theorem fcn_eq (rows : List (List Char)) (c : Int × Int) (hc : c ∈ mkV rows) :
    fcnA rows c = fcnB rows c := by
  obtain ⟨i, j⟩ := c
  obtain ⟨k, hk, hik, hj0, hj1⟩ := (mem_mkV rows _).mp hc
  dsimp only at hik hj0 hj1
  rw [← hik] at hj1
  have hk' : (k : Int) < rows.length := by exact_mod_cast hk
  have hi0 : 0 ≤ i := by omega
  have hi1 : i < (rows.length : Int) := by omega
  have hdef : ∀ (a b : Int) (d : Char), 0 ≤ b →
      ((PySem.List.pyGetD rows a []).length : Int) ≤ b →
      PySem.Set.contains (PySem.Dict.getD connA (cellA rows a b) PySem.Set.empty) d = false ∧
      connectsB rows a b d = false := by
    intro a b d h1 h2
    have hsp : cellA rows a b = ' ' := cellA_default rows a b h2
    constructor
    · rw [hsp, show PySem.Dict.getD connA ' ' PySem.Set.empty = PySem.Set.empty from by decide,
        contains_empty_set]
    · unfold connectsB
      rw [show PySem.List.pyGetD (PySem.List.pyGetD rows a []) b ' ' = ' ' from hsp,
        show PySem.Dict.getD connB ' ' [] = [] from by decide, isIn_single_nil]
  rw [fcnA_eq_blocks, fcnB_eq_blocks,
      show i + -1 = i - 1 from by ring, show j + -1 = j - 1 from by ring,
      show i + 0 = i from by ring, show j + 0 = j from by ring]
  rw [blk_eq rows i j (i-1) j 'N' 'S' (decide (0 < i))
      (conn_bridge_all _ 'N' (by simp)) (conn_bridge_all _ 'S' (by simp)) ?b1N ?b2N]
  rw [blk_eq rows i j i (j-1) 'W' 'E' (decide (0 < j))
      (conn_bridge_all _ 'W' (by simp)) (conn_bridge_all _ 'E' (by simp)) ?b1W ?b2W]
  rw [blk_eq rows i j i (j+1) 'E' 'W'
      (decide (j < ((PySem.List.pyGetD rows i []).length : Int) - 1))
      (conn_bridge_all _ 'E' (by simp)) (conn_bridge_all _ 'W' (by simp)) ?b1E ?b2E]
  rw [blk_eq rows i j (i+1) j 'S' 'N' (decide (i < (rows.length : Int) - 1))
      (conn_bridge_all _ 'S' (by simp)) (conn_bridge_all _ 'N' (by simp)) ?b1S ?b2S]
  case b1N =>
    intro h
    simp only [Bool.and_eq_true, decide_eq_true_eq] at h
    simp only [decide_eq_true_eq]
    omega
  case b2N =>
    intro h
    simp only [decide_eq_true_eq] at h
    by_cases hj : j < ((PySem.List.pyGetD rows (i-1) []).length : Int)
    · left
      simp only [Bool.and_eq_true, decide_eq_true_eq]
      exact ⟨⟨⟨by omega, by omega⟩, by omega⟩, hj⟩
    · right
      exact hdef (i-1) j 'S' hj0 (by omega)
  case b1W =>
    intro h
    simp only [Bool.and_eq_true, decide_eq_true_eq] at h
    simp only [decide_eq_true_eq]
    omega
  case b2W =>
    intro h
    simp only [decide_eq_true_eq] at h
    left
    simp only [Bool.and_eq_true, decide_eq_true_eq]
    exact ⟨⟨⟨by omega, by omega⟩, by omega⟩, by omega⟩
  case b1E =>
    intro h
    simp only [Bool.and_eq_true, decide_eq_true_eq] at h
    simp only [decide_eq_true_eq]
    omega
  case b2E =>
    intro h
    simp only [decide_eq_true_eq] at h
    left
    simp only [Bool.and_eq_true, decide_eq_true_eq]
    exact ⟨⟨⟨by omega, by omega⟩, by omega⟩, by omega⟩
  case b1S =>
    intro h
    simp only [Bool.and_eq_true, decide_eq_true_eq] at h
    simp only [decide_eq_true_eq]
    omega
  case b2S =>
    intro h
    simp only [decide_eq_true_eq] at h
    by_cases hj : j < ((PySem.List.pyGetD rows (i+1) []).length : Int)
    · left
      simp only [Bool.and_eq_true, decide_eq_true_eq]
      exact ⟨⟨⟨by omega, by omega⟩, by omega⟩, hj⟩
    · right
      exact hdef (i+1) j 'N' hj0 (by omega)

----

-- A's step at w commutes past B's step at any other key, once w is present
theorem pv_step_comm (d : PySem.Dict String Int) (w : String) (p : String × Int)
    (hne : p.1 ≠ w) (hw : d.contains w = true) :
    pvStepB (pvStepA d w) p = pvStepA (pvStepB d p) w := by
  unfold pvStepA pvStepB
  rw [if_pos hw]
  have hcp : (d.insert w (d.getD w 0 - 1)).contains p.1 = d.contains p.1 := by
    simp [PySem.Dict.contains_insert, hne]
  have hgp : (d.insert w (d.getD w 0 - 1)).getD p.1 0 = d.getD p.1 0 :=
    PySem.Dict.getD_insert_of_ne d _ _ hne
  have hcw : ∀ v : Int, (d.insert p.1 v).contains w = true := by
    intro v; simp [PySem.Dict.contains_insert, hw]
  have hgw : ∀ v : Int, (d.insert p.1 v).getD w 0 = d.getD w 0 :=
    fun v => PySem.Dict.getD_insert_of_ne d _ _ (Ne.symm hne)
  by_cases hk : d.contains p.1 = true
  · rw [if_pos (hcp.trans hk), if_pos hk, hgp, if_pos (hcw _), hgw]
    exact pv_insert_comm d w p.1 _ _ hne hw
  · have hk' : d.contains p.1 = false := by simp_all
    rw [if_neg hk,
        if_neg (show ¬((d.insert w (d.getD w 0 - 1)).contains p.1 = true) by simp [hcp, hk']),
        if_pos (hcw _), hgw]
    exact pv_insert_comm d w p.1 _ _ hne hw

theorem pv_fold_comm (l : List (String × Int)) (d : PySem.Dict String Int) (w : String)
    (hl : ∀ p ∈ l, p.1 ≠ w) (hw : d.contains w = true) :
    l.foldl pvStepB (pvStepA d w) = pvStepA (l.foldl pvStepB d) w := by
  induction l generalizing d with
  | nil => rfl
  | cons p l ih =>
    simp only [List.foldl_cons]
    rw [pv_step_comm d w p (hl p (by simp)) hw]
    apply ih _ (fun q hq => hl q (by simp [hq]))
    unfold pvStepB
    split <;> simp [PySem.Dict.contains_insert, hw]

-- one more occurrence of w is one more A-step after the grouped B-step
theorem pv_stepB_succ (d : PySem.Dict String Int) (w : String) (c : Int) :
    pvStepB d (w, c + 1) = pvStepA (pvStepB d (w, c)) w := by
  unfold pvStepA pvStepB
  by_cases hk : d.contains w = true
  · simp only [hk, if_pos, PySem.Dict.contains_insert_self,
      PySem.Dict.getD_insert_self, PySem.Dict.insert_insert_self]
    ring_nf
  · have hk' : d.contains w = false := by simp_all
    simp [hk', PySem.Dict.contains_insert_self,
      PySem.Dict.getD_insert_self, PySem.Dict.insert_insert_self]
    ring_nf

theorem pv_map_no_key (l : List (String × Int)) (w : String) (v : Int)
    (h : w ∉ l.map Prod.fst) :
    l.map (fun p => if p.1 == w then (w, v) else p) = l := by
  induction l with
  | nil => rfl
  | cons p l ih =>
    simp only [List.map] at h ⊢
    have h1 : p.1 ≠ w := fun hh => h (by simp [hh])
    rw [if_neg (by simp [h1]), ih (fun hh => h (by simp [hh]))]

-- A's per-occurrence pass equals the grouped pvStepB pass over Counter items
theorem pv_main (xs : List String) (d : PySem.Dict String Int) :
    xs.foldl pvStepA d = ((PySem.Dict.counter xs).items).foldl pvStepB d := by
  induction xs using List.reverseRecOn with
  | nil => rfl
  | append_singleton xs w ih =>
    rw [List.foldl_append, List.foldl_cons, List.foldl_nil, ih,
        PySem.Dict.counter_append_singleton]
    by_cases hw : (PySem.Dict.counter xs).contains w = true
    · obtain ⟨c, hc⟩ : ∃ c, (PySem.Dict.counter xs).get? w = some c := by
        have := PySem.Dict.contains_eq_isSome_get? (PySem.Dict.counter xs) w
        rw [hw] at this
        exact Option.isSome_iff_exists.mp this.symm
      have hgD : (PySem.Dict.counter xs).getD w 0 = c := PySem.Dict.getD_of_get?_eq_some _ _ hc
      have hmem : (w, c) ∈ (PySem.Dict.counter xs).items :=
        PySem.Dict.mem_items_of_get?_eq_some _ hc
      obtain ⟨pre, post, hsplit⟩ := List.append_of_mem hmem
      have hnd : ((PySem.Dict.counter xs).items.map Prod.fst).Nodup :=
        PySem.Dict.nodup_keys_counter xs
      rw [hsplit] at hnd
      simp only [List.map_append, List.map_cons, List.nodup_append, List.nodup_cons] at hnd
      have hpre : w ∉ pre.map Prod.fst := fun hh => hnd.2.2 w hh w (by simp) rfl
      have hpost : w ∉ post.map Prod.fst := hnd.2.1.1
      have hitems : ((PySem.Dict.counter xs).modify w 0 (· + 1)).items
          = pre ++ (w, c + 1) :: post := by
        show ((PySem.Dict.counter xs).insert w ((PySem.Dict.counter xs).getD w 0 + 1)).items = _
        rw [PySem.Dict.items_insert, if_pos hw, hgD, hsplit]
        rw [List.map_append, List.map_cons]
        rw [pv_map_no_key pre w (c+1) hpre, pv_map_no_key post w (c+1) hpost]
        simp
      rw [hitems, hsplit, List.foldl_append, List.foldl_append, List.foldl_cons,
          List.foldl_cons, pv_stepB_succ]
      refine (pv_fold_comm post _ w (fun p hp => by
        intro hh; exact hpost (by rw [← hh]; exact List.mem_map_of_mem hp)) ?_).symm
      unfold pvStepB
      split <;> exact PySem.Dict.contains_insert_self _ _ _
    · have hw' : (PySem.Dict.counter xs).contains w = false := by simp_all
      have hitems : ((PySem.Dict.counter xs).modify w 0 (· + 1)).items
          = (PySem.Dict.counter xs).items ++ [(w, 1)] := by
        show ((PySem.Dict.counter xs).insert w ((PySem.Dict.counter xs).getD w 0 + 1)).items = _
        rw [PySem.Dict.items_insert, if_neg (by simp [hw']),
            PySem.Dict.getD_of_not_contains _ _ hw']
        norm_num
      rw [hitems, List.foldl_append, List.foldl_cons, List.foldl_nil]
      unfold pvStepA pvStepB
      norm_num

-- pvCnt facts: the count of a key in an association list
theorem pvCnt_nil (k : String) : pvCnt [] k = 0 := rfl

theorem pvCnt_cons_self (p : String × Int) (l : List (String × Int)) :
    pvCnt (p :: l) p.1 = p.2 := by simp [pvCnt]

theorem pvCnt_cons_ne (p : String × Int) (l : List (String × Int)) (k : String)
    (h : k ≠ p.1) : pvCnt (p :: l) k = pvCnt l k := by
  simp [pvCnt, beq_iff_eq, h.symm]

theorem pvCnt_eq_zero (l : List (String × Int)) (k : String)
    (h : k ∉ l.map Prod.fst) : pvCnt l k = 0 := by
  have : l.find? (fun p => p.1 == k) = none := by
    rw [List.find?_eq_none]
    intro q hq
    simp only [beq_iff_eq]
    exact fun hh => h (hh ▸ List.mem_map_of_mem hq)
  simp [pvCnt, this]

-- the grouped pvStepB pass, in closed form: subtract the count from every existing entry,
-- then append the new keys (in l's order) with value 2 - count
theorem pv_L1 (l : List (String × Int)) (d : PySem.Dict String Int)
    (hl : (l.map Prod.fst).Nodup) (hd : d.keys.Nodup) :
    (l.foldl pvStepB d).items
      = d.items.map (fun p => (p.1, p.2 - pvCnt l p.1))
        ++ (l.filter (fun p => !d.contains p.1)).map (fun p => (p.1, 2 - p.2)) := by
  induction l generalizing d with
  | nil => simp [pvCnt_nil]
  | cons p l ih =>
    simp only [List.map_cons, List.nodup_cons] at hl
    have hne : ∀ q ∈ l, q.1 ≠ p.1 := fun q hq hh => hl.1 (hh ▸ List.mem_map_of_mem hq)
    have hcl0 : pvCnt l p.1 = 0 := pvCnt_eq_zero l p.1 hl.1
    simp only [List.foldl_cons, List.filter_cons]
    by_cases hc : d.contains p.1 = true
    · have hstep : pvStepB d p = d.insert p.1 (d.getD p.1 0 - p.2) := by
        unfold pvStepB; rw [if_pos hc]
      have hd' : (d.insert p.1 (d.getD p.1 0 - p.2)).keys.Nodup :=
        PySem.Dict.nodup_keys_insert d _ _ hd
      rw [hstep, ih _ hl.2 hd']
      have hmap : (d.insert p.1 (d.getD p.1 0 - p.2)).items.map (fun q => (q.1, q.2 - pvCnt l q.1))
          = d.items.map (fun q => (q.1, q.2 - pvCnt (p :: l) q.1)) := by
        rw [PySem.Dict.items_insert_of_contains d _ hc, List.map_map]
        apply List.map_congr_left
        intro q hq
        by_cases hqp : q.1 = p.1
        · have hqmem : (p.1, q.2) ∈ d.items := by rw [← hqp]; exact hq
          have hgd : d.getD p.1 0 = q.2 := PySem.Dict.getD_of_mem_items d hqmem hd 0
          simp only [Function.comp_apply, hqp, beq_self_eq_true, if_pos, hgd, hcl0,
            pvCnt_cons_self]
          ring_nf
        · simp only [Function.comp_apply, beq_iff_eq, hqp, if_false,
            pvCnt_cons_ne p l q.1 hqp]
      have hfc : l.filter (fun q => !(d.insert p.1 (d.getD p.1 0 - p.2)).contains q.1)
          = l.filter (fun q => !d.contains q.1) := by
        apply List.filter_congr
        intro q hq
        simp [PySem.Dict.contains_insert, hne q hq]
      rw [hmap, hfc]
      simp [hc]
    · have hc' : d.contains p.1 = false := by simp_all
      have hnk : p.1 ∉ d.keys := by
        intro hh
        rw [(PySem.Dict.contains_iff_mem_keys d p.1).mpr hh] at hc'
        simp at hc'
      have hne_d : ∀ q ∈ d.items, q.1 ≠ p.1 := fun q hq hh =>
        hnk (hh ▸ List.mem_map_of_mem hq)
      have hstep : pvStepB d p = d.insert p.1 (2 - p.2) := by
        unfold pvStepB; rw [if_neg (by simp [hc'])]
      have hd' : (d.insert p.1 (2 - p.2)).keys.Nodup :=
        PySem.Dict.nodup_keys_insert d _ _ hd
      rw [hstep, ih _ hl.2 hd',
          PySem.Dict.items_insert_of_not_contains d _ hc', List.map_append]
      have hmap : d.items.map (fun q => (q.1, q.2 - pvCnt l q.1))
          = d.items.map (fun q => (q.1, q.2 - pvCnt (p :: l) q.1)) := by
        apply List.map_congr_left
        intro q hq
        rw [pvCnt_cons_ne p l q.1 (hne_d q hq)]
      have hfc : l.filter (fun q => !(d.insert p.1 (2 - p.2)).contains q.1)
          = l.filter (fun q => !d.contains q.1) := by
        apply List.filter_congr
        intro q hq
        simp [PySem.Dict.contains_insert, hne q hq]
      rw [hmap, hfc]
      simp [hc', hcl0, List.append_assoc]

----

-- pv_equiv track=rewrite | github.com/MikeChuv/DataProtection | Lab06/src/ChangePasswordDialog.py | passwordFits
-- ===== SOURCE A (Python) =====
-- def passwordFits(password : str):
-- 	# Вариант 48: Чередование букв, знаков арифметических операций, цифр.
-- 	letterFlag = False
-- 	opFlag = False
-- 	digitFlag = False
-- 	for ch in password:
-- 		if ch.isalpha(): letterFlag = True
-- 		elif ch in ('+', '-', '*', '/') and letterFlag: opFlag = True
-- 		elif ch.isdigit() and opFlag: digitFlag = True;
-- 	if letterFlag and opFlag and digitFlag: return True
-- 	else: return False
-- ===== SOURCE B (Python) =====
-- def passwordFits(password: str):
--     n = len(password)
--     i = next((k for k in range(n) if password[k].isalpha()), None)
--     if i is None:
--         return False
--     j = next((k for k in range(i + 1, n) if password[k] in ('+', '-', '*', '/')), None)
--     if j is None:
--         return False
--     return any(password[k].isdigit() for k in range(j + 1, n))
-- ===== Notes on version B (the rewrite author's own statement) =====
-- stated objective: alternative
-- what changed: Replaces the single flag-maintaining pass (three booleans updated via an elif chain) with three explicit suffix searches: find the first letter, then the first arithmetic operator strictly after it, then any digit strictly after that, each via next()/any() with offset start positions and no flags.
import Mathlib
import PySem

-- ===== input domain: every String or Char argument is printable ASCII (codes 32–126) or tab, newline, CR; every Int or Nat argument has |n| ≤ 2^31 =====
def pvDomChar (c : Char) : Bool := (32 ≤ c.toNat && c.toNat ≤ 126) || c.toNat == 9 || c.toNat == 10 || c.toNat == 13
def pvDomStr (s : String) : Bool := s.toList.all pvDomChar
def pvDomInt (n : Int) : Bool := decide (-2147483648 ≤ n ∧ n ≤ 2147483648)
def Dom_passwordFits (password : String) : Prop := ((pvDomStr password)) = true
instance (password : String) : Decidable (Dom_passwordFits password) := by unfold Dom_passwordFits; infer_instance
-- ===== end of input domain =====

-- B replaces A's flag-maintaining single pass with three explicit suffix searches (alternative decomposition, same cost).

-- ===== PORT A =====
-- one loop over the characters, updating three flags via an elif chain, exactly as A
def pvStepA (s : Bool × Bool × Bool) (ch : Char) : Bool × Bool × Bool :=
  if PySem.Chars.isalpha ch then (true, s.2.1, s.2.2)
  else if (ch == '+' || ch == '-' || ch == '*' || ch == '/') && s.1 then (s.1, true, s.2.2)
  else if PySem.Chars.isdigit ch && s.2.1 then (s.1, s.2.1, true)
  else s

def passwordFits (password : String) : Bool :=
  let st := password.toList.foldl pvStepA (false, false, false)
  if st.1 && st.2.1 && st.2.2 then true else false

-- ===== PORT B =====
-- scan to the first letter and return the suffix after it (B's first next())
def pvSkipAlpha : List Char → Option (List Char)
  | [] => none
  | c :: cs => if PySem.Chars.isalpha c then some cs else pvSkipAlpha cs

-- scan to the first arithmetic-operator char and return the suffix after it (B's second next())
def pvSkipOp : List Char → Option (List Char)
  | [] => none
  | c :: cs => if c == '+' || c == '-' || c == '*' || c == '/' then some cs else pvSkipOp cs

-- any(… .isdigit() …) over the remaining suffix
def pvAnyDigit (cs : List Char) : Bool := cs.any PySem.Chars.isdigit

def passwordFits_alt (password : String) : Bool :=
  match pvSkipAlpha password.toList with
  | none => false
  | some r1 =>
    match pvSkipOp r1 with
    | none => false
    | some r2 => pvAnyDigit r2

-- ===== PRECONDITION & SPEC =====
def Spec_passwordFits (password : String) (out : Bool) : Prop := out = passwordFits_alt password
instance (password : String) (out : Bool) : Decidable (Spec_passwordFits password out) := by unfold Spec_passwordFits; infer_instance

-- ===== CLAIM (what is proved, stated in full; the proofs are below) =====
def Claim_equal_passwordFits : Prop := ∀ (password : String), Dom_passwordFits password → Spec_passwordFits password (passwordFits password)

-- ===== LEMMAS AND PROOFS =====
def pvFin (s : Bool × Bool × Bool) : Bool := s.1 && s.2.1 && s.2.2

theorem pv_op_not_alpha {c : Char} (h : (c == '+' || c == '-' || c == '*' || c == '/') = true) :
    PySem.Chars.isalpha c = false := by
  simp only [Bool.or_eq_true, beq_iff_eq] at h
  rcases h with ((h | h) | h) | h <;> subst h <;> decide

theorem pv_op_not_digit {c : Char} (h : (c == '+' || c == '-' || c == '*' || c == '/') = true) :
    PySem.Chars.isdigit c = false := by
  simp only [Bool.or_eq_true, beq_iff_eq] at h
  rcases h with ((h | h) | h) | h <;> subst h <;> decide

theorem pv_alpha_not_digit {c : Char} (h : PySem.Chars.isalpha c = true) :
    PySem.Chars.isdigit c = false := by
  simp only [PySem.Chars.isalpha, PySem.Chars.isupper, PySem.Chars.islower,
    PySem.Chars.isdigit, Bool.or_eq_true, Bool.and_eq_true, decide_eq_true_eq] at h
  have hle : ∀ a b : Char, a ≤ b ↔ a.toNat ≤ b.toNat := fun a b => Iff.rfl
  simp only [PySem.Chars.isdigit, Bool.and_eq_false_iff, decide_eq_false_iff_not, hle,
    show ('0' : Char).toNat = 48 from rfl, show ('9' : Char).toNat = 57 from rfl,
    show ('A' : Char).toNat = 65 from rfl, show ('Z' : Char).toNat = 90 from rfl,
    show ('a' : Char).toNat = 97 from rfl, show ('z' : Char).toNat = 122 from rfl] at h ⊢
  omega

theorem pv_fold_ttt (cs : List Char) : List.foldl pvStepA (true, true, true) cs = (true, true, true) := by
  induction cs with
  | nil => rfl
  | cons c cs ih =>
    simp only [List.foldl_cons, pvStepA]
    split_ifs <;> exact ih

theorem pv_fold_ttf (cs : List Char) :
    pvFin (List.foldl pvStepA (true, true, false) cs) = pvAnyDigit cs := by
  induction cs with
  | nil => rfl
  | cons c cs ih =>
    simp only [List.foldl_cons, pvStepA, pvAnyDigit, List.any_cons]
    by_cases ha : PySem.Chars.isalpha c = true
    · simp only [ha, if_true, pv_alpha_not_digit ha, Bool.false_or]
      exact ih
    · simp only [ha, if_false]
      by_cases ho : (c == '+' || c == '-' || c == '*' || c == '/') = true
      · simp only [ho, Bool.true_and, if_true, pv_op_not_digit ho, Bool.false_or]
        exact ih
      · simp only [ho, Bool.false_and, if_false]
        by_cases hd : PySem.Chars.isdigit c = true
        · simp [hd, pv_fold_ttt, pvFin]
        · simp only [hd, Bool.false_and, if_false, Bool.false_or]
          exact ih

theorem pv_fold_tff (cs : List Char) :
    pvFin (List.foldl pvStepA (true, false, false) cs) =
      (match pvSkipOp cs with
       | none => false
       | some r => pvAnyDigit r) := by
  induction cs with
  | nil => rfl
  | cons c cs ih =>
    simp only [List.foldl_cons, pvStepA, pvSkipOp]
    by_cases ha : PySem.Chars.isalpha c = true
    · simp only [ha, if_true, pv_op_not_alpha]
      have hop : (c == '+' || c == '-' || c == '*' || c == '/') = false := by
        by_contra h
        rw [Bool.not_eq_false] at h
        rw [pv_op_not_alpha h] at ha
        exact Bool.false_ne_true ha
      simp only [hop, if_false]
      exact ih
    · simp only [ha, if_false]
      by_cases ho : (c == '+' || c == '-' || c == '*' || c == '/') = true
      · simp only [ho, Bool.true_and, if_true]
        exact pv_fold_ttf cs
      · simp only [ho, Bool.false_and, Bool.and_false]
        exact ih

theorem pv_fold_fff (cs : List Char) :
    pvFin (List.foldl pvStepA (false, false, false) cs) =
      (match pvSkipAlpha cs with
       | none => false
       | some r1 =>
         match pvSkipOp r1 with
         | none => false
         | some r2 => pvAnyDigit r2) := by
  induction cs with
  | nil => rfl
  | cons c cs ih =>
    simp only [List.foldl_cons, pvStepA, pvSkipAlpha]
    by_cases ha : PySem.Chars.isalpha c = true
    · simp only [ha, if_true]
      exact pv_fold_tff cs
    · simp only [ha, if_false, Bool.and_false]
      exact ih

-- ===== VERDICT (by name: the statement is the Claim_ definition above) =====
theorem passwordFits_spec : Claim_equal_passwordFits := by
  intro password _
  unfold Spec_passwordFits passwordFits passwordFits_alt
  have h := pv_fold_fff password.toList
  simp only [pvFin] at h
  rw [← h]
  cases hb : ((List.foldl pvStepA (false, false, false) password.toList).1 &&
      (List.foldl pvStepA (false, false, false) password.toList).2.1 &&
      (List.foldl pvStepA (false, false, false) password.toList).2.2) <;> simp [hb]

----

Would you please copy exactly the part of the entries above that begins at the line containing "show i + -1" and ends at the line containing "rw [blk_eq rows i j (i-1)", both lines included?

      show i + -1 = i - 1 from by ring, show j + -1 = j - 1 from by ring,
      show i + 0 = i from by ring, show j + 0 = j from by ring]
  rw [blk_eq rows i j (i-1) j 'N' 'S' (decide (0 < i))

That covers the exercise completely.